Curing Alzheimer’s by 2020-TEDMED and Sandra Day O’Connor

Posted October 29, 2010

Ending the disease by 2020 is a hot topic. The ambitious goal was the focus of Henry McCance and Rudy Tanzi’s TEDMED talk yesterday and was a key point in Sandra Day O’Connor’s excellent op-ed in the New York Times from earlier in the week.

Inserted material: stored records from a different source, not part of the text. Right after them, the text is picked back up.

-- pv_equiv track=rewrite | github.com/Verulean/Advent-of-Code | years/2024/days/aoc19.py | solve
-- ===== SOURCE A (Python) =====
-- from functools import cache
--
-- def solve(data):
--     patterns = set(data[0].split(", "))
--     designs = data[1].split()
--     @cache
--     def count(design: str):
--         if not design:
--             return 1
--         return sum(count(design.removeprefix(pattern)) for pattern in patterns if design.startswith(pattern))
--     ans1 = sum(1 for d in designs if count(d) > 0)
--     ans2 = sum(map(count, designs))
--     return ans1, ans2
-- ===== SOURCE B (Python) =====
-- def solve(data):
--     patterns = set(data[0].split(", "))
--     designs = data[1].split()
--     ans1 = 0
--     ans2 = 0
--     for d in designs:
--         n = len(d)
--         dp = [0] * (n + 1)
--         dp[n] = 1
--         for i in range(n - 1, -1, -1):
--             dp[i] = sum(dp[i + len(p)] for p in patterns if d.startswith(p, i))
--         ways = dp[0]
--         if ways > 0:
--             ans1 += 1
--         ans2 += ways
--     return ans1, ans2
-- ===== Notes on version B (the rewrite author's own statement) =====
-- stated objective: alternative
-- what changed: A's cached top-down recursion on design suffixes is replaced by an explicit bottom-up DP table per design, built back-to-front over positions, with the two answers accumulated in a single pass over the designs.
import Mathlib
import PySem

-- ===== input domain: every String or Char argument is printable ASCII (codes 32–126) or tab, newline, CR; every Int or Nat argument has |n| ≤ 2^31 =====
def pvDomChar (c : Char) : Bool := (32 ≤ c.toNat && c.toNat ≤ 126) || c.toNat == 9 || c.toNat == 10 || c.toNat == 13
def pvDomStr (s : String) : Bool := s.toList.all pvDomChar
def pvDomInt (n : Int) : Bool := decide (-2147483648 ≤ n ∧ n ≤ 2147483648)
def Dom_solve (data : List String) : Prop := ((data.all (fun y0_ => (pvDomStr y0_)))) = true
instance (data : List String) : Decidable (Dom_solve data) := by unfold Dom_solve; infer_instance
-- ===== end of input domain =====

-- B replaces A's memoized top-down recursion by an explicit DP table built back-to-front per design (alternative decomposition, same asymptotic cost).

-- ===== PORT A =====
-- A's `count` is memoized recursion on the design suffix; ported as fueled structural
-- recursion (fuel = len(design)+1 suffices whenever "" ∉ patterns, which Pre_ ensures
-- for every design actually processed; memoization dropped — it does not change values).
-- `design.removeprefix(pattern)` under `startswith` is ported by hand as `d.drop p.length` (exact there).
def pvCountA (pats : List (List Char)) : Nat → List Char → Int
  | 0, _ => 0
  | f + 1, d =>
    if d.isEmpty then 1
    else ((pats.filter (fun p => PySem.Chars.startswith d p)).map
            (fun p => pvCountA pats f (d.drop p.length))).sum

def solve (data : List String) : Int × Int :=
  match PySem.List.pyGet? data 0, PySem.List.pyGet? data 1 with
  | some l0, some l1 =>
    let patterns := PySem.Set.ofList (PySem.Chars.splitOn l0.toList (", ".toList))
    let designs := PySem.Chars.split₀ l1.toList
    let ans1 : Int := ((designs.countP (fun d => decide (0 < pvCountA patterns (d.length + 1) d))) : Int)
    let ans2 : Int := (designs.map (fun d => pvCountA patterns (d.length + 1) d)).sum
    (ans1, ans2)
  | _, _ => (0, 0)  -- IndexError in Python; excluded by Pre_solve

-- ===== PORT B =====
-- B's inner loop `for i in range(n-1,-1,-1): dp[i] = sum(dp[i+len(p)] …)` builds the dp
-- table back-to-front; ported as structural recursion on the design's char list, the
-- accumulated list being dp[i+1..n]; `dp[i+len(p)]` with dp[i] still 0 is `(0 :: dpl)[len p]`,
-- and `d.startswith(p, i)` is startswith on the suffix at i (exact index shift).
def pvRowB (pats : List (List Char)) : List Char → List Int
  | [] => [1]
  | c :: rest =>
    let dpl := pvRowB pats rest
    (((pats.filter (fun p => PySem.Chars.startswith (c :: rest) p)).map
        (fun p => (0 :: dpl).getD p.length 0)).sum) :: dpl

def solve_alt (data : List String) : Int × Int :=
  match PySem.List.pyGet? data 0 with
  | none => (0, 0)
  | some l0 =>
  match PySem.List.pyGet? data 1 with
  | none => (0, 0)
  | some l1 =>
    let patterns := PySem.Set.ofList (PySem.Chars.splitOn l0.toList (", ".toList))
    let designs := PySem.Chars.split₀ l1.toList
    designs.foldl
      (fun acc d =>
        let ways := (pvRowB patterns d).headI
        (acc.1 + (if 0 < ways then 1 else 0), acc.2 + ways))
      (0, 0)

-- ===== PRECONDITION & SPEC =====
-- Pre_ excludes inputs where Python A raises: fewer than two lines (IndexError on data[1]),
-- and an empty string among the patterns together with at least one design (count recurses
-- on itself forever there: RecursionError).
def Pre_solve (data : List String) : Prop :=
  2 ≤ data.length ∧
    ([] ∈ PySem.Chars.splitOn (data.getD 0 "").toList (", ".toList) → PySem.Chars.split₀ (data.getD 1 "").toList = [])
instance (data : List String) : Decidable (Pre_solve data) := by unfold Pre_solve; infer_instance

def pvWitness_solve : List String := ["a, ab", "ab a aba"]

def Spec_solve (data : List String) (out : Int × Int) : Prop := out = solve_alt data
instance (data : List String) (out : Int × Int) : Decidable (Spec_solve data out) := by unfold Spec_solve; infer_instance

-- ===== CLAIM (what is proved, stated in full; the proofs are below) =====
def Claim_equal_solve : Prop := ∀ (data : List String), Dom_solve data → Pre_solve data → Spec_solve data (solve data)

-- ===== LEMMAS AND PROOFS =====

-- fuel irrelevance for A's count, given no empty pattern
lemma pvCountA_fuel (pats : List (List Char)) (hp : [] ∉ pats) :
    ∀ f₁ f₂ d, d.length < f₁ → d.length < f₂ → pvCountA pats f₁ d = pvCountA pats f₂ d := by
  intro f₁
  induction f₁ with
  | zero => intro f₂ d h1 h2; omega
  | succ g ih =>
    intro f₂ d h1 h2
    match f₂ with
    | 0 => omega
    | h + 1 =>
      simp only [pvCountA]
      by_cases hd : d.isEmpty
      · simp [hd]
      · simp only [hd]
        refine congrArg List.sum ?_
        apply List.map_congr_left
        intro p hpmem
        rw [List.mem_filter] at hpmem
        obtain ⟨hpm, hsw⟩ := hpmem
        have hpre := (PySem.Chars.startswith_iff d p).mp hsw
        have hne : p ≠ [] := fun hz => hp (hz ▸ hpm)
        have hl1 : 0 < p.length := List.length_pos_iff.mpr hne
        have hl2 : p.length ≤ d.length := hpre.length_le
        have hdl : 0 < d.length := by
          cases d with
          | nil => simp at hd
          | cons x xs => simp
        apply ih
        · simp only [List.length_drop]; omega
        · simp only [List.length_drop]; omega

-- the dp row of B lists A's count over all suffixes
lemma pvRowB_eq (pats : List (List Char)) (hp : [] ∉ pats) (d : List Char) :
    pvRowB pats d = d.tails.map (fun s => pvCountA pats (s.length + 1) s) := by
  induction d with
  | nil => simp [pvRowB, pvCountA]
  | cons c rest ih =>
    simp only [pvRowB, List.tails, List.map_cons]
    refine congrArg₂ _ ?_ ih
    simp only [pvCountA, List.isEmpty_cons, if_false, Bool.false_eq_true]
    apply congrArg
    apply List.map_congr_left
    intro p hpmem
    rw [List.mem_filter] at hpmem
    obtain ⟨hpm, hsw⟩ := hpmem
    have hpre := (PySem.Chars.startswith_iff (c :: rest) p).mp hsw
    have hne : p ≠ [] := fun hz => hp (hz ▸ hpm)
    match p, hne with
    | q :: qs, _ =>
      have hl2 : qs.length + 1 ≤ rest.length + 1 := by
        have := hpre.length_le; simpa using this
      have hq : qs.length < rest.tails.length := by
        simp only [List.length_tails]; omega
      rw [ih]
      simp only [List.length_cons, List.drop_succ_cons, List.getD_cons_succ]
      rw [List.getD_eq_getElem _ _ (by simpa using hq), List.getElem_map,
        List.getElem_tails]
      exact pvCountA_fuel pats hp _ _ _ (by simp only [List.length_drop]; omega)
        (by simp only [List.length_drop]; omega)

lemma pvHead_eq (pats : List (List Char)) (hp : [] ∉ pats) (d : List Char) :
    (pvRowB pats d).headI = pvCountA pats (d.length + 1) d := by
  rw [pvRowB_eq pats hp d]
  cases d <;> simp

lemma pvFold_eq (pats : List (List Char)) (hp : [] ∉ pats) (designs : List (List Char)) :
    ∀ (a b : Int),
      designs.foldl
        (fun acc d =>
          let ways := (pvRowB pats d).headI
          (acc.1 + (if 0 < ways then 1 else 0), acc.2 + ways))
        (a, b)
      = (a + ((designs.countP (fun d => decide (0 < pvCountA pats (d.length + 1) d))) : Int),
         b + (designs.map (fun d => pvCountA pats (d.length + 1) d)).sum) := by
  induction designs with
  | nil => intro a b; simp
  | cons d t ih =>
    intro a b
    simp only [List.foldl_cons, List.countP_cons, List.map_cons, List.sum_cons]
    rw [ih, pvHead_eq pats hp d]
    simp only [Prod.mk.injEq, decide_eq_true_eq]
    constructor
    · push_cast
      split_ifs <;> ring
    · ring

-- ===== VERDICT (by name: the statement is the Claim_ definition above) =====
theorem solve_spec : Claim_equal_solve := by
  intro data hdom hpre
  obtain ⟨hlen, himp⟩ := hpre
  match data, hlen with
  | d0 :: d1 :: r, _ =>
    unfold Spec_solve solve solve_alt
    have hg1 : PySem.List.pyGet? (d0 :: d1 :: r) 1 = some d1 := by
      simp [PySem.List.pyGet?, PySem.List.pyIdx?]
    rw [PySem.List.pyGet?_zero_cons, hg1]
    simp only []
    by_cases hps : [] ∈ PySem.Chars.splitOn d0.toList (", ".toList)
    · have hd1 : PySem.Chars.split₀ d1.toList = [] := by
        apply himp; simpa using hps
      simp [hd1]
    · have hp : [] ∉ PySem.Set.ofList (PySem.Chars.splitOn d0.toList (", ".toList)) := by
        intro hmem
        exact hps (by simpa using ((PySem.Set.mem_ofList _ _).mp hmem))
      rw [pvFold_eq _ hp _ 0 0]
      simp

CNN.com featured a summary of the Tanzi/McCance TEDMED talk:

Dr. Rudolph Tanzi of the Cure Alzheimer’s Fund laid out an ambitious goal of finding a cure for the illness by the year 2020. Tanzi and venture capitalist Henry McCance, who helped found the fund in 2004, described the partnership that led to the identification of new genes that seem to play a role in Alzheimer’s disease, genes that are potential targets for new drug therapies.

Read more about TEDMED>

We highly recommend reading The Age of Alzheimer’s by Sandra Day O’Connor, Stanley Prusiner and Ken Dychtwald published on Oct. 27, 2010. Just to give you a glimpse of the important message, here’s how the piece starts:

OUR government is ignoring what is likely to become the single greatest threat to the health of Americans: Alzheimer’s disease, an illness that is 100 percent incurable and 100 percent fatal. It attacks rich and poor, white-collar and blue, and women and men, without regard to party. A degenerative disease, it steadily robs its victims of memory, judgment and dignity, leaves them unable to care for themselves and destroys their brain and their identity — often depleting their caregivers and families both emotionally and financially.

Starting on Jan. 1, our 79-million-strong baby boom generation will be turning 65 at the rate of one every eight seconds. That means more than 10,000 people per day, or more than four million per year, for the next 19 years facing an increased risk of Alzheimer’s.